Enfim, são variadas opções que poderiam servir como explicação para essa pergunta.

O grande problema dessa situação é que ela parece ser mais grave do que víamos na época petista, simplesmente porque defender a indefensável e inexistente inocência de Lula era uma discussão de cunho jurídico e político, já a defesa das atitudes e discursos do presidente Bolsonaro estão dentro de um escopo de saúde e sobrevivência no meio de uma pandemia mundial.

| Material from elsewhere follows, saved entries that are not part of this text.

lemma pseg_perm_of_untouched {a b : List Int} {l r : Nat} (h : Untouched a b l r)
    (hr : r < a.length) (hlr : l ≤ r) : (pseg b l (r+1-l)).Perm (pseg a l (r+1-l)) := by
  obtain ⟨hlen, hout, hperm⟩ := h
  generalize hm3 : a.length - (r+1) = m3 at *
  have e : a.length = l + ((r+1-l) + m3) := by omega
  have ha : a = pseg a 0 l ++ (pseg a l (r+1-l) ++ pseg a (l+(r+1-l)) m3) := by
    conv_lhs => rw [← pseg_full a]
    rw [e, pseg_append, pseg_append, Nat.zero_add]
  have hb : b = pseg b 0 l ++ (pseg b l (r+1-l) ++ pseg b (l+(r+1-l)) m3) := by
    conv_lhs => rw [← pseg_full b]
    rw [hlen, e, pseg_append, pseg_append, Nat.zero_add]
  have hX : pseg b 0 l = pseg a 0 l :=
    pseg_congr b a 0 l (fun i _ h2 => hout i (Or.inl (by omega)))
  have hY : pseg b (l+(r+1-l)) m3 = pseg a (l+(r+1-l)) m3 :=
    pseg_congr b a _ _ (fun i h1 _ => hout i (Or.inr (by omega)))
  have hp : (pseg b 0 l ++ (pseg b l (r+1-l) ++ pseg b (l+(r+1-l)) m3)).Perm
      (pseg a 0 l ++ (pseg a l (r+1-l) ++ pseg a (l+(r+1-l)) m3)) := by
    rw [← ha, ← hb]; exact hperm
  rw [hX, hY] at hp
  have hp2 := (List.perm_append_left_iff _).mp hp
  exact (List.perm_append_right_iff _).mp hp2

lemma sortI_perm (xs : List Int) : (sortI xs).Perm xs := PySem.List.sorted_perm xs _ false

lemma sortI_congr_perm {xs ys : List Int} (h : xs.Perm ys) : sortI xs = sortI ys :=
  PySem.List.sorted_eq_sorted_of_perm xs ys _ (fun _ _ hh => hh) h

lemma sortI_singleton (x : Int) : sortI [x] = [x] :=
  PySem.List.sorted_eq_self_of_pairwise [x] _ (List.pairwise_singleton _ x)

lemma sortI_split (L U : List Int) (pv : Int) (hL : ∀ x ∈ L, x < pv) (hU : ∀ x ∈ U, pv ≤ x) :
    sortI (L ++ pv :: U) = sortI L ++ pv :: sortI U := by
  apply PySem.List.sorted_id_eq_of_perm_of_pairwise
  · exact (sortI_perm L).append ((sortI_perm U).cons pv)
  · rw [List.pairwise_append]
    refine ⟨PySem.List.sorted_pairwise L _, ?_, ?_⟩
    · rw [List.pairwise_cons]
      refine ⟨fun y hy => hU y ((PySem.List.mem_sorted U _ false y).mp hy), ?_⟩
      exact PySem.List.sorted_pairwise U _
    · intro x hx y hy
      have hxL : x < pv := hL x ((PySem.List.mem_sorted L _ false x).mp hx)
      rcases List.mem_cons.mp hy with h | h
      · omega
      · have := hU y ((PySem.List.mem_sorted U _ false y).mp h)
        omega

lemma length_sortI (xs : List Int) : (sortI xs).length = xs.length :=
  (sortI_perm xs).length_eq

lemma scanEq_range (a : List Int) (mv : Int) :
    ∀ c i j, scanEq a mv i c = some j → i ≤ j ∧ j < i + c := by
  intro c
  induction c with
  | zero => intro i j h; simp [scanEq] at h
  | succ c ih =>
    intro i j h
    rw [scanEq] at h
    split at h
    · cases h; omega
    · have := ih (i+1) j h; omega

lemma scanOr_range (a : List Int) (mv : Int) (l c : Nat) (hc : 0 < c) :
    l ≤ scanOr a mv l c ∧ scanOr a mv l c < l + c := by
  unfold scanOr
  cases hs : scanEq a mv l c with
  | none => simp; omega
  | some i => have := scanEq_range a mv c l i hs; simpa using this

lemma med5_range (a : List Int) (l r : Nat) (h : l ≤ r) :
    l ≤ med5 a l r ∧ med5 a l r ≤ r := by
  have key : ∀ mv : Int, l ≤ scanOr a mv l (r+1-l) ∧ scanOr a mv l (r+1-l) ≤ r := by
    intro mv
    have := scanOr_range a mv l (r+1-l) (by omega)
    omega
  simp only [med5]
  exact key _

lemma partLoop_spec (pv : Int) :
    ∀ (c : Nat) (a : List Int) (store i l r : Nat), i ≤ r → r - i = c → store ≤ i → l ≤ store →
    r < a.length → pget a r = pv →
    (∀ x, l ≤ x → x < store → pget a x < pv) →
    (∀ x, store ≤ x → x < i → pv ≤ pget a x) →
    store ≤ (partLoop pv a store i r).1 ∧ (partLoop pv a store i r).1 ≤ r ∧
    Untouched a (partLoop pv a store i r).2 l r ∧
    pget (partLoop pv a store i r).2 r = pv ∧
    (∀ x, l ≤ x → x < (partLoop pv a store i r).1 → pget (partLoop pv a store i r).2 x < pv) ∧
    (∀ x, (partLoop pv a store i r).1 ≤ x → x < r → pv ≤ pget (partLoop pv a store i r).2 x) := by
  intro c
  induction c with
  | zero =>
    intro a store i l r hir hc hsi hls hr hpr hreg1 hreg2
    have hie : i = r := by omega
    rw [partLoop, dif_neg (by omega)]
    exact ⟨le_refl _, by omega, untouched_refl a l r, hpr, hreg1, by
      intro x h1 h2; exact hreg2 x h1 (by omega)⟩
  | succ c ih =>
    intro a store i l r hir hc hsi hls hr hpr hreg1 hreg2
    have hilt : i < r := by omega
    have hil : i < a.length := by omega
    have hsl : store < a.length := by omega
    rw [partLoop, dif_pos hilt]
    by_cases hcmp : pget a i < pv
    · rw [if_pos hcmp]
      have hg := fun x => pget_pswap a store i x hsl hil
      have h1 := ih (pswap a store i) (store+1) (i+1) l r (by omega) (by omega) (by omega)
        (by omega) (by simpa using hr) (by rw [hg r]; rw [if_neg (by omega), if_neg (by omega)]; exact hpr)
        (by
          intro x hx1 hx2
          rw [hg x]
          by_cases hxi : x = i
          · rw [if_pos hxi]
            have hsi' : store = i := by omega
            rw [hsi']; exact hcmp
          · rw [if_neg hxi]
            by_cases hxs : x = store
            · rw [if_pos hxs]; exact hcmp
            · rw [if_neg hxs]; exact hreg1 x hx1 (by omega))
        (by
          intro x hx1 hx2
          rw [hg x]
          by_cases hxi : x = i
          · rw [if_pos hxi]; exact hreg2 store (le_refl _) (by omega)
          · rw [if_neg hxi, if_neg (by omega)]; exact hreg2 x (by omega) (by omega))
      refine ⟨Nat.le_trans (Nat.le_succ store) h1.1, h1.2.1, ?_, h1.2.2.2.1,
        h1.2.2.2.2.1, h1.2.2.2.2.2⟩
      exact untouched_trans (untouched_pswap a store i l r (by omega) (by omega) (by omega)
        (by omega) hsl hil) h1.2.2.1
    · rw [if_neg hcmp]
      exact ih a store (i+1) l r (by omega) (by omega) (by omega) hls hr hpr hreg1
        (by
          intro x hx1 hx2
          by_cases hxi : x = i
          · subst hxi; omega
          · exact hreg2 x hx1 (by omega))
lemma partitionA_spec (a : List Int) (l r pi : Nat) (h1 : l ≤ pi) (h2 : pi ≤ r)
    (hr : r < a.length) :
    l ≤ (partitionA a l r pi).1 ∧ (partitionA a l r pi).1 ≤ r ∧
    Untouched a (partitionA a l r pi).2 l r ∧
    pget (partitionA a l r pi).2 (partitionA a l r pi).1 = pget a pi ∧
    (∀ x, l ≤ x → x < (partitionA a l r pi).1 → pget (partitionA a l r pi).2 x < pget a pi) ∧
    (∀ x, (partitionA a l r pi).1 < x → x ≤ r → pget a pi ≤ pget (partitionA a l r pi).2 x) := by
  have hpil : pi < a.length := by omega
  simp only [partitionA]
  set pv := pget a pi with hpv
  set a1 := pswap a pi r with ha1
  have hg1 := fun x => pget_pswap a pi r x hpil hr
  have hU1 : Untouched a a1 l r :=
    untouched_pswap a pi r l r h1 h2 (by omega) (le_refl r) hpil hr
  have hlen1 : a1.length = a.length := by simp [ha1]
  have hp := partLoop_spec pv (r - l) a1 l l l r (by omega) rfl (le_refl l) (le_refl l)
    (by omega) (by rw [hg1 r, if_pos rfl]) (by intro x hx1 hx2; omega)
    (by intro x hx1 hx2; omega)
  set sa := partLoop pv a1 l l r with hsa
  obtain ⟨hq1, hq2, hUq, hqr, hqlt, hqge⟩ := hp
  have hlen2 : sa.2.length = a.length := by rw [hUq.1, hlen1]
  have hstl : sa.1 < a.length := by omega
  have hg2 := fun x => pget_pswap sa.2 r sa.1 x (by omega) (by omega)
  refine ⟨hq1, hq2, ?_, ?_, ?_, ?_⟩
  · exact untouched_trans (untouched_trans hU1 hUq)
      (untouched_pswap sa.2 r sa.1 l r (by omega) (le_refl r) hq1 hq2 (by omega) (by omega))
  · rw [hg2 sa.1, if_pos rfl]; exact hqr
  · intro x hx1 hx2
    rw [hg2 x, if_neg (by omega), if_neg (by omega)]
    exact hqlt x hx1 hx2
  · intro x hx1 hx2
    rw [hg2 x, if_neg (by omega)]
    by_cases hxr : x = r
    · rw [if_pos hxr]
      exact hqge sa.1 (le_refl _) (by omega)
    · rw [if_neg hxr]
      exact hqge x (by omega) (by omega)

lemma length_sweepStep (l r : Nat) (a : List Int) (i : Nat) :
    (sweepStep l r a i).length = a.length := by
  simp [sweepStep]

lemma sweep_untouched (l r : Nat) :
    ∀ (idxs : List Nat) (a : List Int), (∀ i ∈ idxs, l ≤ i ∧ i ≤ r) → r < a.length →
    Untouched a (idxs.foldl (sweepStep l r) a) l r := by
  intro idxs
  induction idxs with
  | nil => intro a _ _; exact untouched_refl a l r
  | cons i idxs ih =>
    intro a hmem hr
    have hi := hmem i (List.mem_cons_self)
    have hstep : Untouched a (sweepStep l r a i) l r := by
      have hsr : i ≤ min (i+4) r := by omega
      have hm := med5_range a i (min (i+4) r) hsr
      have hsw : l + (i - l) / 5 ≤ r := by omega
      exact untouched_pswap a _ _ l r (by omega) (by omega) (by omega) hsw
        (by omega) (by omega)
    rw [List.foldl_cons]
    exact untouched_trans hstep
      (ih (sweepStep l r a i) (fun x hx => hmem x (List.mem_cons_of_mem i hx))
        (by rw [length_sweepStep]; exact hr))

-- the joint correctness + fuel-sufficiency statement for select and pivot
def SelOK (f : Nat) : Prop := ∀ (a : List Int) (l r k : Nat), l ≤ k → k ≤ r → r < a.length →
  2*(r-l)+2 ≤ f →
  ∃ b, selectF f a l r k = some (k, b) ∧ Untouched a b l r ∧
    pget b k = (sortI (pseg a l (r+1-l))).getD (k-l) 0

def PivOK (f : Nat) : Prop := ∀ (a : List Int) (l r : Nat), l ≤ r → r < a.length →
  2*(r-l)+1 ≤ f →
  ∃ p b, pivotF f a l r = some (p, b) ∧ l ≤ p ∧ p ≤ r ∧ Untouched a b l r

Ou seja, gritar “Lula Livre” não envolve risco de morte, te transformando “apenas” em defensor de um corrupto condenado em 3 instâncias. Já a defesa apaixonada da atuação de Bolsonaro influencia diretamente em questões de saúde pública. Quem usa desse artificio para defender medicamentos sem eficácia contra Covid e se vira contra medidas de isolamento e proteção, isso sem falar na campanha anti vacina, coloca a sua sobrevivência, e também a sobrevivência de terceiros em risco altíssimo. É algo maior e muito, muito mais perigoso.

Isso tudo aumenta a responsabilidade de todos nós.

A responsabilidade de combater fake news e pensamentos e ideias que possam colocar a nossa saúde e a saúde de quem amamos em risco. Precisamos de um esforço, temperado com várias pitadas de paciência, para mitigarmos ao máximo o estrago que esse modo de ação utilizado pela máquina bolsonarista possa causar a nossa sociedade. E devemos começar praticando isso dentro do nosso seio familiar, com os mais próximos, não com o objetivo de criar confusão e discussões acaloradas, mas sim com a preocupação de salvar vidas. É divulgar informações corretas, desmentir fake news, incentivar o respeito a medidas de vigilância sanitária e a vacinação. É demonstrar respeito pela ciência e, também pelo próximo e por nós mesmos.